Signora Giacomi took one look at Bronwen and marched her straight across the café and up the stairs to an oppressively beamed garret at the back of the house. It smelt of mothballs, but everything was scrupulously clean, and there was even a jar of wild flowers on the small table beside the bed. ‘You are sick, no? I take care, but first you rest,’ she told Bronwen, then turning to Marian, ‘You have the room the other side.’ Leading the way, she took Marian into the next door room which was a mirror image of Bronwen’s.
‘Thank you,’ Marian said, smiling at the old woman and liking her instinctively.
‘You come to have meal with my family in one hour, sì? We have the tripe, a good dish here, but not in your country I think.’
Marian laughed. ‘No, not in my country. But I’ve never had it, so yes, I’ll join you. Thank you. I’m not sure about Bronwen, though.’
‘I make something special for your friend, make her well soon, and I have the cream to soothe the skin,’ and chuckling happily, she went out of the room.
Marian flopped down on the bed, and lay quietly listening to the rain outside. The wind seemed to have picked up too, but she guessed that was because they were so high up. She must have dozed off then, because the next thing she knew there was a tap on her door and Signora Giacomi was calling out that her meal was ready.
When she got downstairs she was surprised to see Bronwen. She was huddled into a blanket by a fire that hadn’t been lit when they first arrived, and sipping from a bowl of hot soup.

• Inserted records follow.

-- pv_equiv track=rewrite | github.com/Ajay702/Lead-Intent-Scoring-Service-Backend- | app/utils/rule_layer.py | score_role
-- ===== SOURCE A (Python) =====
-- DECISION_MAKER_ROLES = {"ceo", "founder", "owner", "cto", "cfo", "coo", "chief"}
--
-- SENIOR_ROLES = {"vp", "vice president", "head", "director"}
--
-- INFLUENCER_ROLES = {"manager", "lead", "senior", "principal", "architect"}
--
-- def score_role(role: str) -> int:
--     r = (role or "").lower()
--     if any(k in r for k in DECISION_MAKER_ROLES):
--         return 20
--     if any(k in r for k in SENIOR_ROLES):
--         return 15
--     if any(k in r for k in INFLUENCER_ROLES):
--         return 10
--     return 0
-- ===== SOURCE B (Python) =====
-- # Single left-to-right scan of the role string: at each position, check which
-- # keywords start there (naive multi-pattern matcher) and keep the best score.
-- KEYWORD_SCORES = {
--     "ceo": 20, "founder": 20, "owner": 20, "cto": 20, "cfo": 20, "coo": 20, "chief": 20,
--     "vp": 15, "vice president": 15, "head": 15, "director": 15,
--     "manager": 10, "lead": 10, "senior": 10, "principal": 10, "architect": 10,
-- }
--
-- def score_role(role: str) -> int:
--     r = (role or "").lower()
--     best = 0
--     for i in range(len(r)):
--         for kw, score in KEYWORD_SCORES.items():
--             if r.startswith(kw, i):
--                 best = max(best, score)
--     return best
-- ===== Notes on version B (the rewrite author's own statement) =====
-- stated objective: alternative
-- what changed: Replaced A's keyword-major tiered chain of any(k in r) substring searches by a string-major naive multi-pattern scan: one left-to-right pass over the positions of the lowercased role, checking at each position which keywords start there and keeping the maximum score; equivalent because tier scores decrease with A's check priority.
import Mathlib
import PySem

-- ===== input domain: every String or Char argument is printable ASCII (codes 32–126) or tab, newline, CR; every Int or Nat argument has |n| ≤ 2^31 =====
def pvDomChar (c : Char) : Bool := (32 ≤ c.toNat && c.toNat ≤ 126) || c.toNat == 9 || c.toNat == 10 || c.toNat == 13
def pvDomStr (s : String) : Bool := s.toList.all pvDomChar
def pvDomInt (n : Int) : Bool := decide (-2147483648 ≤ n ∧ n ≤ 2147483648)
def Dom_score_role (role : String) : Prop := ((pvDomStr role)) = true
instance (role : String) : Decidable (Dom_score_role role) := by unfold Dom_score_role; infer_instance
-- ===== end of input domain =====

-- B replaces A's keyword-major tiered chain of 'any(k in r)' substring searches by a
-- string-major naive multi-pattern scan: one pass over the positions of the lowercased
-- role, checking which keywords start at each position and keeping the maximum score
-- (objective: alternative).


-- ===== PORT A =====
-- the three module-level keyword sets; only boolean membership ('any') is taken,
-- so a list in the written order is a faithful port of the Python set
def decisionMakerRoles : List String := ["ceo", "founder", "owner", "cto", "cfo", "coo", "chief"]
def seniorRoles : List String := ["vp", "vice president", "head", "director"]
def influencerRoles : List String := ["manager", "lead", "senior", "principal", "architect"]

-- (role or "").lower(): 'role or ""' is role itself when non-empty and "" otherwise,
-- and lower "" = "", so r = lower role in both cases; exact via PySem.Str.lower/isIn
def score_role (role : String) : Int :=
  let r := PySem.Str.lower role
  if decisionMakerRoles.any (fun k => PySem.Str.isIn k r) then 20
  else if seniorRoles.any (fun k => PySem.Str.isIn k r) then 15
  else if influencerRoles.any (fun k => PySem.Str.isIn k r) then 10
  else 0

-- ===== PORT B =====
-- the KEYWORD_SCORES dict of Source B as an association list in insertion order
-- (.items() iterates in exactly this order)
def keywordScores : List (String × Int) :=
  [("ceo", 20), ("founder", 20), ("owner", 20), ("cto", 20), ("cfo", 20), ("coo", 20),
   ("chief", 20), ("vp", 15), ("vice president", 15), ("head", 15), ("director", 15),
   ("manager", 10), ("lead", 10), ("senior", 10), ("principal", 10), ("architect", 10)]

-- Source B's loop: for i in range(len(r)): for kw, score in KEYWORD_SCORES.items():
--   if r.startswith(kw, i): best = max(best, score)
-- PySem has no offset form of startswith; for 0 ≤ i, Python's r.startswith(kw, i)
-- is exactly 'kw is a prefix of r from position i', ported as startswith on drop i
def score_role_alt (role : String) : Int :=
  let r := PySem.Str.lower role
  (List.range (PySem.Str.len r).toNat).foldl
    (fun (best : Int) (i : ℕ) =>
      keywordScores.foldl
        (fun best p =>
          if PySem.Chars.startswith (r.toList.drop i) p.1.toList then
            max best p.2
          else best)
        best)
    0

-- ===== PRECONDITION & SPEC =====
def Spec_score_role (role : String) (out : Int) : Prop := out = score_role_alt role
instance (role : String) (out : Int) : Decidable (Spec_score_role role out) := by unfold Spec_score_role; infer_instance

-- ===== CLAIM (what is proved, stated in full; the proofs are below) =====
def Claim_equal_score_role : Prop := ∀ (role : String), Dom_score_role role → Spec_score_role role (score_role role)

-- ===== LEMMAS AND PROOFS =====

-- the accumulator of a 'best = max(best, score)' fold never decreases
theorem le_fmax {α : Type} (c : α → Bool) (v : α → Int) (l : List α) (b : Int) :
    b ≤ l.foldl (fun b x => if c x then max b (v x) else b) b := by
  induction l generalizing b with
  | nil => exact le_refl b
  | cons x l ih =>
    simp only [List.foldl_cons]
    refine le_trans ?_ (ih _)
    split_ifs <;> omega

-- the initial accumulator can be pulled out of a max-accumulating fold
theorem fmax_init {α : Type} (c : α → Bool) (v : α → Int) (l : List α) (b : Int)
    (hb : 0 ≤ b) :
    l.foldl (fun b x => if c x then max b (v x) else b) b
      = max b (l.foldl (fun b x => if c x then max b (v x) else b) 0) := by
  induction l generalizing b with
  | nil => simp only [List.foldl_nil]; omega
  | cons x l ih =>
    simp only [List.foldl_cons]
    have hF : (0:Int) ≤ l.foldl (fun b x => if c x then max b (v x) else b) 0 :=
      le_fmax c v l 0
    by_cases h : c x = true
    · rw [if_pos h, if_pos h, ih (max b (v x)) (by omega), ih (max 0 (v x)) (by omega)]
      omega
    · rw [if_neg h, if_neg h, ih b hb]

-- an 'or' of two tests equals the max of the two separate folds (from 0)
theorem fmax_or {α : Type} (c₁ c₂ : α → Bool) (v : α → Int) (l : List α) :
    l.foldl (fun b x => if c₁ x || c₂ x then max b (v x) else b) 0
      = max (l.foldl (fun b x => if c₁ x then max b (v x) else b) 0)
            (l.foldl (fun b x => if c₂ x then max b (v x) else b) 0) := by
  induction l with
  | nil => simp
  | cons x l ih =>
    simp only [List.foldl_cons]
    have h1 : (0:Int) ≤ l.foldl (fun b x => if c₁ x then max b (v x) else b) 0 :=
      le_fmax c₁ v l 0
    have h2 : (0:Int) ≤ l.foldl (fun b x => if c₂ x then max b (v x) else b) 0 :=
      le_fmax c₂ v l 0
    by_cases hx1 : c₁ x = true
    all_goals by_cases hx2 : c₂ x = true
    · rw [if_pos (by simp [hx1]), if_pos hx1, if_pos hx2,
          fmax_init (fun x => c₁ x || c₂ x) v l _ (by omega),
          fmax_init c₁ v l _ (by omega), fmax_init c₂ v l _ (by omega), ih]
      omega
    · rw [if_pos (by simp [hx1]), if_pos hx1, if_neg hx2,
          fmax_init (fun x => c₁ x || c₂ x) v l _ (by omega),
          fmax_init c₁ v l _ (by omega), ih]
      omega
    · rw [if_pos (by simp [hx1, hx2]), if_neg hx1, if_pos hx2,
          fmax_init (fun x => c₁ x || c₂ x) v l _ (by omega),
          fmax_init c₂ v l _ (by omega), ih]
      omega
    · rw [if_neg (by simp [hx1, hx2]), if_neg hx1, if_neg hx2, ih]

-- two consecutive passes with tests c₁ then c₂ equal one pass with 'c₁ or c₂'
theorem fmax_twopass {α : Type} (c₁ c₂ : α → Bool) (v : α → Int) (l : List α) (b : Int)
    (hb : 0 ≤ b) :
    l.foldl (fun b x => if c₂ x then max b (v x) else b)
      (l.foldl (fun b x => if c₁ x then max b (v x) else b) b)
      = l.foldl (fun b x => if c₁ x || c₂ x then max b (v x) else b) b := by
  have h1 : (0:Int) ≤ l.foldl (fun b x => if c₁ x then max b (v x) else b) b :=
    le_trans hb (le_fmax c₁ v l b)
  rw [fmax_init c₂ v l _ h1, fmax_init c₁ v l b hb,
      fmax_init (fun x => c₁ x || c₂ x) v l b hb, fmax_or]
  omega

-- a fold whose test never fires is the identity
theorem fmax_false {α : Type} (c : α → Bool) (v : α → Int) (l : List α) (b : Int)
    (h : ∀ x ∈ l, c x = false) :
    l.foldl (fun b x => if c x then max b (v x) else b) b = b := by
  induction l generalizing b with
  | nil => rfl
  | cons x l ih =>
    simp only [List.foldl_cons, h x List.mem_cons_self]
    exact ih _ (fun y hy => h y (List.mem_cons_of_mem x hy))

-- LOOP EXCHANGE: a position-major double fold (per position, max over the keywords
-- matching there) equals a keyword-major single fold with an 'any position' test
theorem fold_of_folds {α : Type} (xs : List ℕ) (q : ℕ → α → Bool) (v : α → Int)
    (l : List α) (b : Int) (hb : 0 ≤ b) :
    xs.foldl (fun best i =>
        l.foldl (fun b x => if q i x then max b (v x) else b) best) b
      = l.foldl (fun b x => if xs.any (fun i => q i x) then max b (v x) else b) b := by
  induction xs generalizing b with
  | nil =>
    simp only [List.foldl_nil]
    exact (fmax_false _ v l b (by simp)).symm
  | cons i xs ih =>
    simp only [List.foldl_cons]
    rw [ih _ (le_trans hb (le_fmax (q i) v l b)), fmax_twopass (q i) _ v l b hb]
    apply PySem.List.foldl_congr_mem
    intro acc x _
    rw [List.any_cons]

-- a keyword matches somewhere iff it starts at some position i < len (keyword ≠ "")
theorem anyRange_startswith (cs sub : List Char) (hs : sub ≠ []) :
    (List.range cs.length).any (fun i => PySem.Chars.startswith (cs.drop i) sub)
      = PySem.Chars.isIn sub cs := by
  cases hval : PySem.Chars.isIn sub cs with
  | true =>
    obtain ⟨j, hj⟩ := (PySem.Chars.exists_prefix_drop_iff_isIn sub cs).mpr hval
    have hlen : sub.length ≤ cs.length - j := by
      have := hj.length_le; simpa using this
    have hpos : 0 < sub.length := List.length_pos_iff.mpr hs
    rw [List.any_eq_true]
    exact ⟨j, List.mem_range.mpr (by omega), (PySem.Chars.startswith_iff _ _).mpr hj⟩
  | false =>
    rw [List.any_eq_false]
    intro i _ hstart
    have hpre : sub <+: cs.drop i := (PySem.Chars.startswith_iff _ _).mp hstart
    have : PySem.Chars.isIn sub cs = true :=
      (PySem.Chars.exists_prefix_drop_iff_isIn sub cs).mp ⟨i, hpre⟩
    rw [hval] at this; exact absurd this (by simp)

-- one constant-score tier of the flat fold collapses to 'if any keyword matches'
theorem fold_tier (c : String → Bool) (ks : List String) (s m : Int) :
    (ks.map (fun k => (k, s))).foldl
      (fun best p => if c p.1 then max best p.2 else best) m
    = if ks.any c then max m s else m := by
  induction ks generalizing m with
  | nil => simp
  | cons k ks ih =>
    simp only [List.map_cons, List.foldl_cons, List.any_cons]
    by_cases h : c k = true
    · rw [if_pos h, ih]
      simp only [h, Bool.true_or, if_true]
      by_cases hr : ks.any c = true
      · rw [if_pos hr, max_assoc, max_self]
      · rw [if_neg hr]
    · rw [if_neg h, ih]
      simp only [Bool.eq_false_iff.mpr h, Bool.false_or]

-- ===== VERDICT (by name: the statement is the Claim_ definition above) =====
theorem score_role_spec : Claim_equal_score_role := by
  intro role _
  unfold Spec_score_role score_role score_role_alt
  set cs : List Char := (PySem.Str.lower role).toList with hcs
  have hlen : (PySem.Str.len (PySem.Str.lower role)).toNat = cs.length := by
    rw [PySem.Str.len_eq]; exact Int.toNat_natCast _
  simp only [hlen]
  -- exchange the loops: position-major scan = keyword-major fold with 'any position'
  rw [fold_of_folds (List.range cs.length)
        (fun i p => PySem.Chars.startswith (cs.drop i) p.1.toList)
        (fun p : String × Int => p.2) keywordScores 0 (le_refl 0)]
  -- every keyword is non-empty, so 'starts at some i < len' is exactly 'is a substring'
  rw [PySem.List.foldl_congr_mem keywordScores _
        (fun b p => if PySem.Chars.isIn p.1.toList cs then max b p.2 else b) 0
        (fun acc p hp => by
          have hne : p.1.toList ≠ [] := by
            fin_cases hp <;> simp
          rw [anyRange_startswith cs p.1.toList hne])]
  -- split the flat table into its three constant-score tiers and collapse each
  have htable : keywordScores
      = (decisionMakerRoles.map (fun k => (k, (20 : Int))))
        ++ (seniorRoles.map (fun k => (k, (15 : Int))))
        ++ (influencerRoles.map (fun k => (k, (10 : Int)))) := rfl
  rw [htable, List.foldl_append, List.foldl_append,
      fold_tier (fun k => PySem.Chars.isIn k.toList cs) decisionMakerRoles 20 0,
      fold_tier (fun k => PySem.Chars.isIn k.toList cs) seniorRoles 15 _,
      fold_tier (fun k => PySem.Chars.isIn k.toList cs) influencerRoles 10 _]
  simp only [PySem.Str.isIn_eq, ← hcs]
  cases h1 : decisionMakerRoles.any (fun k => PySem.Chars.isIn k.toList cs) <;>
  cases h2 : seniorRoles.any (fun k => PySem.Chars.isIn k.toList cs) <;>
  cases h3 : influencerRoles.any (fun k => PySem.Chars.isIn k.toList cs) <;>
    simp_all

‘How are you feeling?’ Marian asked.
‘Better now we’re out of Florence. You should taste some of this, Marian, I don’t know what it is, but it’s delici
ous.’
‘This is only for the sick one,’ Signora Giacomi informed them as she bustled into the room, carrying a tray of piping hot tripe. ‘Here is for you,’ she told Marian, and as she set the tray down on the table her husband came in, followed by a young man with a thin, dour face, dressed in shabby clothes as though he had just come in from the vineyards, and a woman who looked rather smarter. Signora Giacomi introduced them as her son and daughter-in-law who lived in the village.
The meal passed pleasantly, the tripe was delicious, Marian told the Signora – and she meant it. From her place in the corner Bronwen joined in the conversation – much to Marian’s relief, for Bronwen’s Italian was good and, apart from the old woman, none of the Giacomi family spoke English. It was odd, Marian thought, that neither she nor Bronwen mentioned Olivia, especially since there had been no pre-arranged pact not to do so, but she told herself that it was a sensitive subject and not one to be broached so soon after their arrival.
When lunch was over, Bronwen returned to her room and Marian went off in search of a phone, but all she could find was a battered old contraption in a booth that opened off the café. She sighed wearily; it looked as though it hadn’t been used since the war. Signora Giacomi saw her looking and laughed. ‘You like to make telephone call?’ she said.
Knowing she was about to ask the impossible, Marian made a grimace of apology. ‘I need to call America,’ she said, and immediately wished she hadn’t because the Signora’s face became suddenly hostile.